Adherence to a request from a positively evaluated other
Liking can be based on physical attractiveness,
similarity, or familiarity
Commitment/Consistency?
People strive to be consistent with past
behavior and follow through on commitments
3 Tactics using the Commitment/Consistency Principle?
Foot-in-the-door:
People who agree to a small request first are more likely to agree to a larger request later
Low balling:
Making an attractive initial offer to induce a person to accept the offer and then making the terms less favorable
Bait-and-switch:
Enticing someone to psychologically commit to a product and then, suddenly, replacing it with a related product that is more expensive
What are the 3 Tactics using the Commitment/Consistency Principle based upon?

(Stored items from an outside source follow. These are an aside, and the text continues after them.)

-- pv_equiv track=rewrite | github.com/jyukipann/YOLOX | minimal_set/calc_iou_csv.py | gen_img_id_index
-- ===== SOURCE A (Python) =====
-- def gen_img_id_index(ids):
--     target_image_index = {}
--     for i,img_id in enumerate(ids):
--         try:
--             target_image_index[int(img_id)].append(i)
--         except:
--             target_image_index[int(img_id)] = [i]
--     return target_image_index
-- ===== SOURCE B (Python) =====
-- def gen_img_id_index(ids):
--     # For each distinct id (in first-occurrence order), scan the whole list
--     # once and collect every position holding that id.
--     vals = [int(x) for x in ids]
--     return {k: [i for i, v in enumerate(vals) if v == k]
--             for k in dict.fromkeys(vals)}
-- ===== Notes on version B (the rewrite author's own statement) =====
-- stated objective: simpler
-- what changed: B replaces A's single-pass dict accumulation with try/except by a two-level comprehension: deduplicate the int ids, then for each distinct id scan the list and collect the matching positions (O(n*k) nested scan instead of O(n) hash accumulation).
import Mathlib
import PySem

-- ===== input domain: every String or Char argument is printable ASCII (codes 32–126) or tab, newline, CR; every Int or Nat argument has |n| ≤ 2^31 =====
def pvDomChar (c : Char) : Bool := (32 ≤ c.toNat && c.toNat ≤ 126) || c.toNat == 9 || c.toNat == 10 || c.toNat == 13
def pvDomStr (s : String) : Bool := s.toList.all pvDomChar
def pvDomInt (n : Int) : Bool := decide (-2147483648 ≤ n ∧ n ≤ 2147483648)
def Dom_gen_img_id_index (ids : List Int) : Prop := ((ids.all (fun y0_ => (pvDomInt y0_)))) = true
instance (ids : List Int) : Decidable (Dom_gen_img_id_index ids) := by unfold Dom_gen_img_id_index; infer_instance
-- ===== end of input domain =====

-- B groups indices by a nested scan: deduplicated ids, and per id one scan collecting positions —
-- plainer than A's try/except dict accumulation, not faster.

-- ===== PORT A =====
-- for i,img_id in enumerate(ids): try d[img_id].append(i) except: d[img_id] = [i]
-- (append-or-create on a dict entry is exactly Dict.modify with default [])
def gen_img_id_index (ids : List Int) : List (Int × List Int) :=
  ((PySem.List.enumerate ids).foldl
    (fun d p => d.modify p.2 [] (fun l => l ++ [p.1])) PySem.Dict.empty).items

-- ===== PORT B =====
-- {k: [i for i,v in enumerate(vals) if v == k] for k in dict.fromkeys(vals)}
-- (dict.fromkeys keeps the distinct values in first-occurrence order = PySem.List.dedup)
def gen_img_id_index_alt (ids : List Int) : List (Int × List Int) :=
  (PySem.List.dedup ids).map
    (fun k => (k, ((PySem.List.enumerate ids).filter (fun p => p.2 == k)).map
      (fun p => p.1)))

-- ===== PRECONDITION & SPEC =====
def Spec_gen_img_id_index (ids : List Int) (out : List (Int × List Int)) : Prop := out = gen_img_id_index_alt ids
instance (ids : List Int) (out : List (Int × List Int)) : Decidable (Spec_gen_img_id_index ids out) := by unfold Spec_gen_img_id_index; infer_instance

-- ===== CLAIM (what is proved, stated in full; the proofs are below) =====
def Claim_equal_gen_img_id_index : Prop := ∀ (ids : List Int), Dom_gen_img_id_index ids → Spec_gen_img_id_index ids (gen_img_id_index ids)

-- ===== LEMMAS AND PROOFS =====

-- A's grouping loop, with each (index, id) pair swapped to (id, index), is the key-first grouping fold
theorem grouping_foldl_swap (l : List (Int × Int)) :
    l.foldl (fun d p => d.modify p.2 [] (fun t => t ++ [p.1])) PySem.Dict.empty =
    (l.map Prod.swap).foldl
      (fun d p => d.modify p.1 [] (fun t => t ++ [p.2])) PySem.Dict.empty := by
  simp [List.foldl_map, Prod.swap]

-- the value A's grouping fold assigns to key k: the indices paired with k, in list order
theorem grouping_getD (l : List (Int × Int)) (k : Int) :
    (l.foldl (fun d p => d.modify p.2 [] (fun t => t ++ [p.1]))
      PySem.Dict.empty).getD k [] =
    (l.filter (fun p => p.2 == k)).map (fun p => p.1) := by
  rw [grouping_foldl_swap,
    PySem.Dict.getD_foldl_modify_append (l.map Prod.swap) PySem.Dict.empty k]
  simp only [PySem.Dict.getD_empty, List.nil_append, List.filter_map, List.map_map]
  rfl

-- ===== VERDICT (by name: the statement is the Claim_ definition above) =====
theorem gen_img_id_index_spec : Claim_equal_gen_img_id_index := by
  intro ids _
  unfold Spec_gen_img_id_index gen_img_id_index gen_img_id_index_alt
  set dA := (PySem.List.enumerate ids).foldl
    (fun d p => d.modify p.2 [] (fun t => t ++ [p.1])) PySem.Dict.empty with hdA
  have hnd : dA.keys.Nodup := by
    rw [hdA, grouping_foldl_swap]
    exact PySem.Dict.nodup_keys_foldl_modify_key _ Prod.fst []
      (fun _ p => fun t => t ++ [p.2]) PySem.Dict.empty (by simp [PySem.Dict.keys_empty])
  have hkeys : dA.keys = PySem.Set.ofList ids := by
    rw [hdA, grouping_foldl_swap,
      PySem.Dict.keys_foldl_modify_key _ Prod.fst []
        (fun _ p => fun t => t ++ [p.2]) PySem.Dict.empty]
    simp only [PySem.Set.update, PySem.Set.ofList_eq_foldl, List.map_map,
      PySem.Dict.keys_empty]
    rw [show (Prod.fst ∘ Prod.swap : ℤ × ℤ → ℤ) = (fun x => x.2) from rfl,
      PySem.List.map_snd_enumerate]
  rw [PySem.Dict.items_eq_map_keys dA hnd [], hkeys]
  simp only [PySem.List.dedup_eq_ofList]
  refine List.map_congr_left (fun k _ => ?_)
  rw [hdA, grouping_getD]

Norm for social commitment:
A belief whereby once we make a public agreement, we tend to stick to it even if circumstances change
Door-in-the-face?
People who are asked for a large favor first
(which they deny) are more likely to
comply with a subsequent smaller request.
Relief in reduced large request, compelled
to respond favorably to a concession (feel obligated to accet since they lowered the demand for their request)
Reciprocity? + norm?
The increased likelihood that an
individual will comply with a request
from a person or an entity who has
previously done a favor for that
individual
Norm for reciprocity
A belief whereby we should return
favors and other acts of kindness
Social Proof/Validation?
A person is more likely to enact a particular behavior to the extent that others are thought to be engaging in that same behavior
Principle underlying conformity
Social norms?
Rules or standards that are typically
unwritten and guides the social
behavior of members of a group
Can be prescriptive (shoulds)
and proscriptive (should-nots)
Conformity? + Appears as…?
Following social norms as a result of unspoken group pressure, real or imagined.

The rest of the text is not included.